Regarding extensions of finite groups by Tori I know how to prove the following result. However, my proof is a little bit long and complicated and only uses fairly low tech results in group cohomology. It would be nice if I could find a citation in the literature that directly implies this claim but I am not experienced in group theory or homological algebra and to be honest I'm not sure where to start looking for such a result.

Lemma: Suppose $\mathbb{T}^n = \mathbb{R}^n/ \mathbb{Z}^n $ is the standard $n$-dimensional torus and $\Gamma$ is a finite group of order $k$. Consider a short exact sequence:
$$ 0 \to \mathbb{T}^n \to E \to \Gamma \to 1. $$
Suppose $ R := \{ t \in \mathbb{T}^n \mathrel| kt = 0  \} $. Then the following short exact sequence splits:
$$ 0 \to \mathbb{T}^n/R \to E/R \to \Gamma \to 1. $$

The proof basically boils down to the fact that $ H^2( \Gamma, \mathbb{T}^n) $ is annihilated by $k$ and using that to show that the induced map $ H^2(\Gamma, \mathbb{T}^n) \to H^2(\Gamma, \mathbb{T}^n/R) $ is the zero map and therefore the curvature class of the top short exact sequence projects to zero.
I guess the things I would like to know are:

*

*Is this 'obvious' to those experienced with finite group extensions or Lie theory?

*Is there a textbook/paper where I can find a result or exercise that directly implies this lemma?
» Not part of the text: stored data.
-- pv_equiv track=rewrite | github.com/harrimand/pySnips | qm.py | compBin
-- ===== SOURCE A (Python) =====
-- def compBin(astr, bstr):
--     """Compare strings with matching lengths containing
--     0s, 1s and Xs.
--     If Xs are aligned in both strings and only one
--     other character is different, return a string
--     containing an X where a 1 in one string
--     aligns with a 0 in the other string.
--     If an appropriate comparison is not found,
--     return an empty string."""
--     result = ""
--     chgCount = 0
--     for c in range(len(astr)):
--         if astr[c] == bstr[c]:
--             result += astr[c]
--         elif astr[c] != 'X' and bstr[c] != 'X':
--             result += 'X'
--             chgCount += 1
--         else:
--             result = ""
--             break
--     if chgCount > 1:
--         result = ""
--     return result
-- ===== SOURCE B (Python) =====
-- def compBin(astr, bstr):
--     diffs = [i for i in range(len(astr)) if astr[i] != bstr[i]]
--     if any(astr[i] == 'X' or bstr[i] == 'X' for i in diffs):
--         return ""
--     if len(diffs) > 1:
--         return ""
--     if not diffs:
--         return astr
--     chars = list(astr)
--     chars[diffs[0]] = 'X'
--     return "".join(chars)
-- ===== Notes on version B (the rewrite author's own statement) =====
-- stated objective: simpler
-- what changed: Replaces A's single stateful accumulate-and-break loop with a declarative decomposition: first collect the differing positions, then decide ('' on an X-misalignment or more than one difference), and build the result by setting the single differing index to 'X' (or returning astr unchanged).
-- outside the precondition, e.g. on compBin('X0', '1'): A returns '', B raises IndexError
import Mathlib
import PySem

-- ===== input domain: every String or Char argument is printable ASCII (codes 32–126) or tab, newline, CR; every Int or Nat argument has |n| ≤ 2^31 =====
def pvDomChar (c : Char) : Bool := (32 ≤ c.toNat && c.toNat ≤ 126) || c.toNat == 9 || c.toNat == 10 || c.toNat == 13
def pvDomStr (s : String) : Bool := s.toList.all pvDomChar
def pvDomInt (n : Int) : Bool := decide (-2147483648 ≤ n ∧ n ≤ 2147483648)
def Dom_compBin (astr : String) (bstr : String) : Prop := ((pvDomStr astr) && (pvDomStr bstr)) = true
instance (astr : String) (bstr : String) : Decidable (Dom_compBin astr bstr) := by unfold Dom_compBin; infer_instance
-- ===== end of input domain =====

-- B replaces A's stateful accumulate-and-break loop by a declarative decomposition
-- (collect the differing positions, decide, patch one index); same cost, simpler to read.

-- ===== PORT A =====
-- A's for-loop: state (result, chgCount); the early 'break' returns ([], chg).
def compBinGo : List Char → List Char → List Char → Nat → List Char × Nat
  | [], _, res, chg => (res, chg)
  | _ :: _, [], res, chg => (res, chg)   -- bstr[c] would raise IndexError here; outside Pre_
  | a :: as, b :: bs, res, chg =>
    if a = b then compBinGo as bs (res ++ [a]) chg
    else if a ≠ 'X' ∧ b ≠ 'X' then compBinGo as bs (res ++ ['X']) (chg + 1)
    else ([], chg)

def compBin (astr : String) (bstr : String) : String :=
  if (compBinGo astr.toList bstr.toList [] 0).2 > 1 then ""
  else String.ofList (compBinGo astr.toList bstr.toList [] 0).1

-- ===== PORT B =====
-- Source B's 'diffs' list: the indices i in range(len(astr)) with astr[i] != bstr[i]
def altDiffs (a b : List Char) : List Nat :=
  (List.range a.length).filter (fun i => !(a.getD i ' ' == b.getD i ' '))

def compBin_alt (astr : String) (bstr : String) : String :=
  let a := astr.toList
  let b := bstr.toList
  if (altDiffs a b).any (fun i => a.getD i ' ' == 'X' || b.getD i ' ' == 'X') then ""
  else if (altDiffs a b).length > 1 then ""
  else
    match altDiffs a b with
    | [] => astr
    | i :: _ => String.ofList (a.set i 'X')

-- ===== PRECONDITION & SPEC =====
-- Pre_ excludes bstr shorter than astr: there A raises IndexError, except when an
-- X-misalignment occurs before bstr's end, where A's early break accidentally returns ''
-- while B (which collects all differing positions first) raises the IndexError.
def Pre_compBin (astr : String) (bstr : String) : Prop :=
  astr.toList.length ≤ bstr.toList.length
instance (astr : String) (bstr : String) : Decidable (Pre_compBin astr bstr) := by
  unfold Pre_compBin; infer_instance

def pvWitness_compBin : String × String := ("10X", "11X")

def Spec_compBin (astr : String) (bstr : String) (out : String) : Prop := out = compBin_alt astr bstr
instance (astr : String) (bstr : String) (out : String) : Decidable (Spec_compBin astr bstr out) := by unfold Spec_compBin; infer_instance

-- ===== CLAIM (what is proved, stated in full; the proofs are below) =====
def Claim_equal_compBin : Prop := ∀ (astr : String) (bstr : String), Dom_compBin astr bstr → Pre_compBin astr bstr → Spec_compBin astr bstr (compBin astr bstr)

-- ===== LEMMAS AND PROOFS =====

-- is there a differing pair with an 'X' on either side?
def hasMisX (a b : List Char) : Bool :=
  (a.zip b).any (fun p => !(p.1 == p.2) && (p.1 == 'X' || p.2 == 'X'))

def pairF (p : Char × Char) : Char := if p.1 = p.2 then p.1 else 'X'
def pairD (p : Char × Char) : Bool := !(p.1 == p.2)

lemma range_map_getD_eq_zip (a b : List Char) (h : a.length ≤ b.length) :
    (List.range a.length).map (fun i => (a.getD i ' ', b.getD i ' ')) = a.zip b := by
  apply List.ext_getElem
  · simp [List.length_zip]; omega
  · intro i h1 h2
    have hia : i < a.length := by simpa using h1
    have hib : i < b.length := lt_of_lt_of_le hia h
    simp [List.getD_eq_getElem?_getD, hia, hib]

lemma go_misX (a : List Char) : ∀ (b : List Char) (res : List Char) (chg : Nat),
    a.length ≤ b.length → hasMisX a b = true → (compBinGo a b res chg).1 = [] := by
  induction a with
  | nil => intro b res chg _ hm; simp [hasMisX] at hm
  | cons x xs ih =>
    intro b res chg hl hm
    cases b with
    | nil => simp at hl
    | cons y ys =>
      simp only [hasMisX, List.zip_cons_cons, List.any_cons, Bool.or_eq_true] at hm
      by_cases hxy : x = y
      · subst hxy
        simp only [compBinGo, if_true]
        apply ih ys _ chg (by simpa using hl)
        rcases hm with hm | hm
        · simp at hm
        · simpa [hasMisX] using hm
      · simp only [compBinGo, if_neg hxy]
        by_cases hX : x ≠ 'X' ∧ y ≠ 'X'
        · rw [if_pos hX]
          apply ih ys _ (chg + 1) (by simpa using hl)
          rcases hm with hm | hm
          · exfalso
            simp only [Bool.and_eq_true, Bool.not_eq_true', beq_eq_false_iff_ne, Bool.or_eq_true,
              beq_iff_eq] at hm
            rcases hm.2 with h' | h' <;> [exact hX.1 h'; exact hX.2 h']
          · simpa [hasMisX] using hm
        · rw [if_neg hX]

lemma go_clean (a : List Char) : ∀ (b : List Char) (res : List Char) (chg : Nat),
    a.length ≤ b.length → hasMisX a b = false →
    compBinGo a b res chg = (res ++ (a.zip b).map pairF, chg + (a.zip b).countP pairD) := by
  induction a with
  | nil => intro b res chg _ _; simp [compBinGo]
  | cons x xs ih =>
    intro b res chg hl hm
    cases b with
    | nil => simp at hl
    | cons y ys =>
      simp only [hasMisX, List.zip_cons_cons, List.any_cons, Bool.or_eq_false_iff] at hm
      by_cases hxy : x = y
      · subst hxy
        simp only [compBinGo, if_true]
        rw [ih ys (res ++ [x]) chg (by simpa using hl) (by simpa [hasMisX] using hm.2)]
        simp [pairF, pairD]
      · have hX : x ≠ 'X' ∧ y ≠ 'X' := by
          have := hm.1
          simp only [Bool.and_eq_false_iff, Bool.not_eq_false', beq_iff_eq, Bool.or_eq_false_iff,
            beq_eq_false_iff_ne] at this
          rcases this with h' | h'
          · exact absurd h' hxy
          · exact h'
        simp only [compBinGo, if_neg hxy, if_pos hX]
        rw [ih ys (res ++ ['X']) (chg + 1) (by simpa using hl) (by simpa [hasMisX] using hm.2)]
        simp [pairF, pairD, hxy]
        omega

lemma diffs_any_eq (a b : List Char) (h : a.length ≤ b.length) :
    (altDiffs a b).any (fun i => a.getD i ' ' == 'X' || b.getD i ' ' == 'X') = hasMisX a b := by
  rw [altDiffs, List.any_filter, hasMisX, ← range_map_getD_eq_zip a b h, List.any_map]
  rfl

lemma diffs_len_eq (a b : List Char) (h : a.length ≤ b.length) :
    (altDiffs a b).length = (a.zip b).countP pairD := by
  rw [altDiffs, ← List.countP_eq_length_filter, ← range_map_getD_eq_zip a b h, List.countP_map]
  rfl

lemma mem_diffs (a b : List Char) (i : Nat) :
    i ∈ altDiffs a b ↔ i < a.length ∧ ¬ (a.getD i ' ' = b.getD i ' ') := by
  simp [altDiffs, List.mem_filter, List.mem_range]

-- ===== VERDICT (by name: the statement is the Claim_ definition above) =====
theorem compBin_spec : Claim_equal_compBin := by
  intro astr bstr _ hpre
  unfold Spec_compBin compBin compBin_alt
  simp only []
  set a := astr.toList with ha
  set b := bstr.toList with hb
  have hl : a.length ≤ b.length := hpre
  by_cases hm : hasMisX a b = true
  · rw [diffs_any_eq a b hl, hm]
    have h1 := go_misX a b [] 0 hl hm
    simp only [if_true]
    split
    · rfl
    · rw [h1]
  · have hm' : hasMisX a b = false := by simpa using hm
    rw [diffs_any_eq a b hl, hm']
    have h2 := go_clean a b [] 0 hl hm'
    rw [h2]
    simp only [List.nil_append, Nat.zero_add, Bool.false_eq_true, if_false]
    rw [diffs_len_eq a b hl]
    by_cases hgt : (a.zip b).countP pairD > 1
    · simp [hgt]
    · simp only [hgt, if_false]
      have hle : (a.zip b).countP pairD ≤ 1 := by omega
      rcases Nat.lt_or_ge ((a.zip b).countP pairD) 1 with hc | hc
      · -- no differing position: result is astr
        have hc0 : (a.zip b).countP pairD = 0 := by omega
        have hAD : altDiffs a b = [] := by
          have := diffs_len_eq a b hl
          rw [hc0] at this
          exact List.length_eq_zero_iff.mp this
        rw [hAD]
        have hall : ∀ p ∈ a.zip b, pairF p = p.1 := by
          intro p hp
          have hpq : p.1 = p.2 := by simpa [pairD] using List.countP_eq_zero.mp hc0 p hp
          simp [pairF, hpq]
        rw [List.map_congr_left hall, List.map_fst_zip hl]
        exact String.ofList_toList
      · -- exactly one differing position i: result sets index i to 'X'
        have hc1 : (a.zip b).countP pairD = 1 := by omega
        have hlen1 : (altDiffs a b).length = 1 := by rw [diffs_len_eq a b hl, hc1]
        rcases hAD : altDiffs a b with _ | ⟨i, rest⟩
        · rw [hAD] at hlen1; simp at hlen1
        · have hrest : rest = [] := by
            rw [hAD] at hlen1; simpa using hlen1
          have hiMem : i ∈ altDiffs a b := by rw [hAD]; exact List.mem_cons_self
          have hi := (mem_diffs a b i).mp hiMem
          have hia : i < a.length := hi.1
          have hib : i < b.length := lt_of_lt_of_le hia hl
          have hine : a[i] ≠ b[i] := by
            have := hi.2
            rwa [List.getD_eq_getElem a ' ' hia, List.getD_eq_getElem b ' ' hib] at this
          have huniq : ∀ j (hja : j < a.length), j ≠ i →
              a[j]'hja = b[j]'(lt_of_lt_of_le hja hl) := by
            intro j hja hji
            by_contra hne
            have hjb : j < b.length := lt_of_lt_of_le hja hl
            have : j ∈ altDiffs a b := by
              rw [mem_diffs]
              refine ⟨hja, ?_⟩
              rwa [List.getD_eq_getElem a ' ' hja, List.getD_eq_getElem b ' ' hjb]
            rw [hAD, hrest] at this
            simp at this
            exact hji this
          have hsetmap : (a.zip b).map pairF = a.set i 'X' := by
            apply List.ext_getElem
            · simp [List.length_zip]; omega
            · intro j h1 h2
              have hja : j < a.length := by simpa using h2
              have hjb : j < b.length := lt_of_lt_of_le hja hl
              have hjz : j < (a.zip b).length := by simp [List.length_zip]; omega
              rw [List.getElem_map, List.getElem_zip, List.getElem_set]
              by_cases hji : i = j
              · subst hji
                simp [pairF, hine]
              · have := huniq j hja (fun h => hji h.symm)
                simp [pairF, this, hji]
          rw [hsetmap]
 A: (I write an answer rather than a comment in order to accommodate exact sequences.)
Let
$$0\to T\to E\to\Gamma\to 1\tag{$E_1$}$$
be your first  group extension, where $T$ is the torus ${\Bbb R}^n/{\Bbb Z}^n$.
Write $R_k\subset T$ for the kernel of multiplication by $k$ in $T$
and consider your second exact sequence
$$0\to T/R_k\to E/R_k\to\Gamma\to 1.\tag{$E_2$}$$
To the  extension $(E_1)$ we associate its cohomology class $\eta_1\in H^2(\Gamma,T)$, and to extension $(E_2)$ we associate its class $\eta_2\in H^2(\Gamma,T/R_k)$.
Then it follows from the constructions of $\eta_1$ and $\eta_2$ that $\eta_2$ is the image of $\eta_1$ under the homomorphism
$$\phi_*\colon H^2(\Gamma,T) \to H^2(\Gamma,T/R_k)$$
induced by the canonical homomorphism
$$\phi\colon T\to T/R_k.$$
We have not yet used the assumption that $T$ is a torus and that $\#\Gamma=k$.
Now consider the surjective homomorphism
$$\alpha\colon  T\to T,\quad x\mapsto kx.$$
Its kernel is $R_k$, and so it induces an isomorphism
$$\alpha_*\colon T/R_k\to T.$$
Identifying $T/R_k$ with $T$ using $\alpha_*$, we obtain that our
$$\phi\colon T\to T$$
is multiplication by $k$.
It follows that
$$\phi_*\colon H^2(\Gamma,T) \to H^2(\Gamma,T)$$
is multiplication by $k$ as well.
Since $\Gamma$ is a group of order $k$, multiplication by $k$ annihilates $H^2(\Gamma,T)$.
See Corollary 1 of Proposition 8 in Section 6, page 105, of:
Atiyah and Wall, Cohomology of groups, in: Cassels and Fröhlich (eds.), Algebraic Number Theory, Acad. Press 1967, pp. 94-115. It follows that $\eta_2=0$ and the sequence $(E_2)$ splits.